Greco resigned after more than five years in the position, following a year that saw several waves of staff layoffs, falling attendance at several DMA events and a groundswell of membership discontent over the association's management and direction.

“We were very upfront about what our objectives were last year, and this association now is moving forward in a positive direction, in the best interests of the membership,” said Gerry Pike, managing director of DMSA Inc. and a DMA board member.

Pike led a membership movement last summer to influence the direction of the association. He and others complained about the association's level of political advocacy on behalf of direct marketing and moves they considered violations of the association's bylaws in setting Greco's compensation.

Things were partly resolved at a business meeting Oct. 18 during the DMA's annual conference and exposition in San Diego.
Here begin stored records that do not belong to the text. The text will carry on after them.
-- pv_equiv track=rewrite | github.com/StepanBlaha/advent_of_code_2025 | 6.py | build_number_from_column
-- ===== SOURCE A (Python) =====
-- def build_number_from_column(grid, col: int) -> int:
--     """
--     For a given column index, build one number from the digits
--     in that column (top to bottom, ignoring spaces).
--     The bottom row is the operator row, so we skip it.
--     """
--     digits = []
--     # all rows except the last (which holds operators)
--     for r in range(len(grid) - 1):
--         ch = grid[r][col]
--         if ch.isdigit():
--             digits.append(ch)
--
--     if not digits:
--         # if somehow no digits, treat as 0 (or raise an error if you prefer)
--         return 0
--
--     return int("".join(digits))
-- ===== SOURCE B (Python) =====
-- def build_number_from_column(grid, col: int) -> int:
--     # Running integer accumulator over the rows grid[:-1]; no char list,
--     # no string join, no int() parse.
--     num = 0
--     for row in grid[:-1]:
--         ch = row[col]
--         if ch.isdigit():
--             num = num * 10 + (ord(ch) - ord('0'))
--     return num
-- ===== Notes on version B (the rewrite author's own statement) =====
-- stated objective: simpler
-- what changed: Replaces the collect-digit-chars / ''.join / int(...) pipeline driven by row indices with a single integer accumulator num = num*10 + digit folded directly over the rows grid[:-1]; no list or string is ever built.
import Mathlib
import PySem

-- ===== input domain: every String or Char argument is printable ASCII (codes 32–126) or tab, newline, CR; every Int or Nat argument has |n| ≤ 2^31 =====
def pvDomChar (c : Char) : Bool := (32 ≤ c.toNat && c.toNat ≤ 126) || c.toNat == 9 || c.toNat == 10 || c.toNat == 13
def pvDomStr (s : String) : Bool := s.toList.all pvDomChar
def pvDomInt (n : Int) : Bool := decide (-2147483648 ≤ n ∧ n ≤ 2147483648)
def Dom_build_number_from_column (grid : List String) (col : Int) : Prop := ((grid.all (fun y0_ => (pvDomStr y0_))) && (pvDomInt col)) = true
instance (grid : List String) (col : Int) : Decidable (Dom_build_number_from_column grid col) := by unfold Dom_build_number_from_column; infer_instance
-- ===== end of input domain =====

-- B replaces A's collect-digits / join / int() pipeline by one integer accumulator over grid[:-1] (simpler; return value only, no mutation).

-- ===== PORT A =====
-- int("".join(digits)): hand port of int() on its only reachable inputs — `digits` is by
-- construction a nonempty list of chars that passed isdigit (ASCII under Dom, so '0'..'9'),
-- where int() is exactly the schoolbook base-10 value of the digit sequence.
def pyIntOfDigitChars (ds : List Char) : Int :=
  ds.foldl (fun a c => a * 10 + ((c.toNat : Int) - 48)) 0

def build_number_from_column (grid : List String) (col : Int) : Int :=
  -- digits = []; for r in range(len(grid) - 1): ch = grid[r][col]; if ch.isdigit(): digits.append(ch)
  let digits := (PySem.List.pyRange 0 ((grid.length : Int) - 1)).foldl
    (fun ds r =>
      -- grid[r][col]: Pre_ guarantees the column index is in range for every row but the last
      let ch := PySem.List.pyGetD (PySem.List.pyGetD grid r "").toList col ' '
      if PySem.Chars.isdigit ch then ds ++ [ch] else ds) ([] : List Char)
  if digits = [] then 0
  else pyIntOfDigitChars digits

-- ===== PORT B =====
def build_number_from_column_alt (grid : List String) (col : Int) : Int :=
  -- num = 0; for row in grid[:-1]: ch = row[col]; if ch.isdigit(): num = num*10 + (ord(ch) - ord('0'))
  (PySem.List.slice grid none (some (-1))).foldl
    (fun num row =>
      let ch := PySem.List.pyGetD row.toList col ' '
      if PySem.Chars.isdigit ch then num * 10 + ((ch.toNat : Int) - 48) else num) 0

-- ===== PRECONDITION & SPEC =====
-- Pre_ excludes exactly the inputs on which Python A raises IndexError: a column index out of
-- range (Python negative indexing included) for some row other than the last.
def Pre_build_number_from_column (grid : List String) (col : Int) : Prop :=
  ∀ row ∈ grid.dropLast, PySem.Raise.InRange row.toList.length col
instance (grid : List String) (col : Int) : Decidable (Pre_build_number_from_column grid col) := by
  unfold Pre_build_number_from_column; infer_instance

def pvWitness_build_number_from_column : List String × Int := (["12", "34", "+*"], 0)

def Spec_build_number_from_column (grid : List String) (col : Int) (out : Int) : Prop := out = build_number_from_column_alt grid col
instance (grid : List String) (col : Int) (out : Int) : Decidable (Spec_build_number_from_column grid col out) := by unfold Spec_build_number_from_column; infer_instance

-- ===== CLAIM (what is proved, stated in full; the proofs are below) =====
def Claim_equal_build_number_from_column : Prop := ∀ (grid : List String) (col : Int), Dom_build_number_from_column grid col → Pre_build_number_from_column grid col → Spec_build_number_from_column grid col (build_number_from_column grid col)

-- ===== LEMMAS AND PROOFS =====

-- grid[:-1] is dropLast
theorem slice_none_neg_one {α : Type} (xs : List α) :
    PySem.List.slice xs none (some (-1)) = xs.dropLast := by
  unfold PySem.List.slice
  simp
  exact List.dropLast_eq_take.symm

-- the `for r in range(len(grid) - 1): … grid[r] …` loop is a fold over grid.dropLast
theorem foldl_range_dropLast {β : Type} (grid : List String) (g : β → String → β) (init : β) :
    (PySem.List.pyRange 0 ((grid.length : Int) - 1)).foldl
      (fun acc r => g acc (PySem.List.pyGetD grid r "")) init
    = grid.dropLast.foldl g init := by
  rcases grid with _ | ⟨x, xs⟩
  · simp
  · have hlen : ((x :: xs).length : Int) - 1 = (((x :: xs).dropLast).length : Int) := by
      simp [List.length_dropLast]
    rw [hlen, ← PySem.List.foldl_pyRange_zero_pyGetD' ((x :: xs).dropLast) "" g init]
    apply PySem.List.foldl_congr_mem
    intro acc r hr
    obtain ⟨h0, h1⟩ := PySem.List.mem_pyRange_one.mp hr
    have h1' : r < ((x :: xs).length : Int) := by
      simp at h1 ⊢; omega
    rw [PySem.List.pyGetD_eq_getElem _ _ h0 h1', PySem.List.pyGetD_eq_getElem _ _ h0 h1]
    congr 1
    exact (List.getElem_dropLast _).symm

-- B's accumulator fold over a row list equals the base-10 value of A's collected digit chars
theorem num_fold_eq_val (rows : List String) (col : Int) (ds : List Char) :
    rows.foldl
      (fun num row =>
        if PySem.Chars.isdigit (PySem.List.pyGetD row.toList col ' ')
        then num * 10 + (((PySem.List.pyGetD row.toList col ' ').toNat : Int) - 48) else num)
      (pyIntOfDigitChars ds)
    = pyIntOfDigitChars
        (rows.foldl
          (fun acc row =>
            if PySem.Chars.isdigit (PySem.List.pyGetD row.toList col ' ')
            then acc ++ [PySem.List.pyGetD row.toList col ' '] else acc) ds) := by
  induction rows generalizing ds with
  | nil => rfl
  | cons row rest ih =>
    simp only [List.foldl_cons]
    by_cases h : PySem.Chars.isdigit (PySem.List.pyGetD row.toList col ' ') = true
    · simp only [h, if_true]
      rw [show pyIntOfDigitChars ds * 10 + (((PySem.List.pyGetD row.toList col ' ').toNat : Int) - 48)
            = pyIntOfDigitChars (ds ++ [PySem.List.pyGetD row.toList col ' ']) from by
        simp [pyIntOfDigitChars, List.foldl_append]]
      exact ih _
    · simp only [h, Bool.false_eq_true, if_false]
      exact ih _

-- ===== VERDICT (by name: the statement is the Claim_ definition above) =====
theorem build_number_from_column_spec : Claim_equal_build_number_from_column := by
  intro grid col _hdom _hpre
  unfold Spec_build_number_from_column
  simp only [build_number_from_column, build_number_from_column_alt]
  rw [slice_none_neg_one,
      foldl_range_dropLast grid
        (fun ds row =>
          if PySem.Chars.isdigit (PySem.List.pyGetD row.toList col ' ')
          then ds ++ [PySem.List.pyGetD row.toList col ' '] else ds) ([] : List Char)]
  conv_rhs => rw [show (0 : Int) = pyIntOfDigitChars [] from rfl]
  rw [num_fold_eq_val]
  split
  · next h => rw [h]; rfl
  · rfl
Pike was retained on the board, and room was made for several new, reform-minded candidates.

Eugene Raitt, senior VP-accident and health and CMO Asia for Allied World Assurance Co., named DMA's new chairman in October, was credited at the time with reaching out to disaffected members and accommodating them with new board positions.

“We are grateful for John's able service and dedication to the Direct Marketing Association over the past five years,” Raitt said in a statement. “We wish him much success with his future endeavors.”
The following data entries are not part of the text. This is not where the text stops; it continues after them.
def aggregate_labels (labels : List String) : List (String × Bool) :=
  (labels.foldl pvStepA (PySem.Dict.ofList
    [("C1(Sexual Content)", false), ("C2(Harassment & Bullying)", false),
     ("C3(Threats, Violence & Harm)", false), ("C4(False & Deceptive Information)", false),
     ("C5(Illegal/Regulated Activities)", false), ("C6(Hateful Content & Extremism)", false)])).items

-- ===== PORT B =====
def pvTable : List (String × String) :=
  [("C1", "C1(Sexual Content)"), ("C2", "C2(Harassment & Bullying)"),
   ("C3", "C3(Threats, Violence & Harm)"), ("C4", "C4(False & Deceptive Information)"),
   ("C5", "C5(Illegal/Regulated Activities)"), ("C6", "C6(Hateful Content & Extremism)")]

def aggregate_labels_alt (labels : List String) : List (String × Bool) :=
  pvTable.map (fun pk => (pk.2, labels.any (fun label => PySem.Str.startswith label pk.1)))

-- ===== PRECONDITION & SPEC =====
def Spec_aggregate_labels (labels : List String) (out : List (String × Bool)) : Prop := out = aggregate_labels_alt labels
instance (labels : List String) (out : List (String × Bool)) : Decidable (Spec_aggregate_labels labels out) := by unfold Spec_aggregate_labels; infer_instance

-- ===== CLAIM (what is proved, stated in full; the proofs are below) =====
def Claim_equal_aggregate_labels : Prop := ∀ (labels : List String), Dom_aggregate_labels labels → Spec_aggregate_labels labels (aggregate_labels labels)

-- ===== LEMMAS AND PROOFS =====

-- two distinct two-character prefixes "Cx" / "Cy" cannot both be prefixes of the same string
theorem pv_startswith_excl (l : String) (x y : Char) (hxy : x ≠ y)
    (h : PySem.Chars.startswith l.toList ['C', x] = true) :
    PySem.Chars.startswith l.toList ['C', y] = false := by
  rw [PySem.Chars.startswith_iff] at h
  obtain ⟨t, ht⟩ := h
  rw [← ht, Bool.eq_false_iff]
  intro hc
  rw [PySem.Chars.startswith_iff] at hc
  simp [List.cons_prefix_cons] at hc
  exact hxy hc.symm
DMA confirmed that Greco's departure was voluntary. However, the association's direction and leadership were prominent topics of discussion at its winter meeting this month in Naples, Fla., according to participants.

“John decided that this was the best way for the organization to move forward to its next chapter,” said Matt Blumberg, CEO-chairman of Return Path and one of the newly added board members.

The DMA said a committee to search for Greco's successor will be formed shortly.

“We haven't published formal criteria yet, but the general sentiment is that we'll be looking for a different kind of leader than DMA has had in the past, someone capable of running a significant trade association, managing our advocacy in Washington, D.C., and who also is a significant thought leader in interactive marketing,” Blumberg said.

An interim president-CEO will be announced next week, according to the association.

Greco was not immediately available for comment.

The association's future direction and focus is uncertain. Some members have complained that it has not moved fast enough to embrace interactive marketing. However, others said the more traditional areas of direct and database marketing were being neglected to focus on digital channels.

“I know a lot of members have needed the association to address some of the smaller and midsize companies a bit more effectively,” said John Papalia, president of database company Statlistics. “The reform movement has helped get this started.”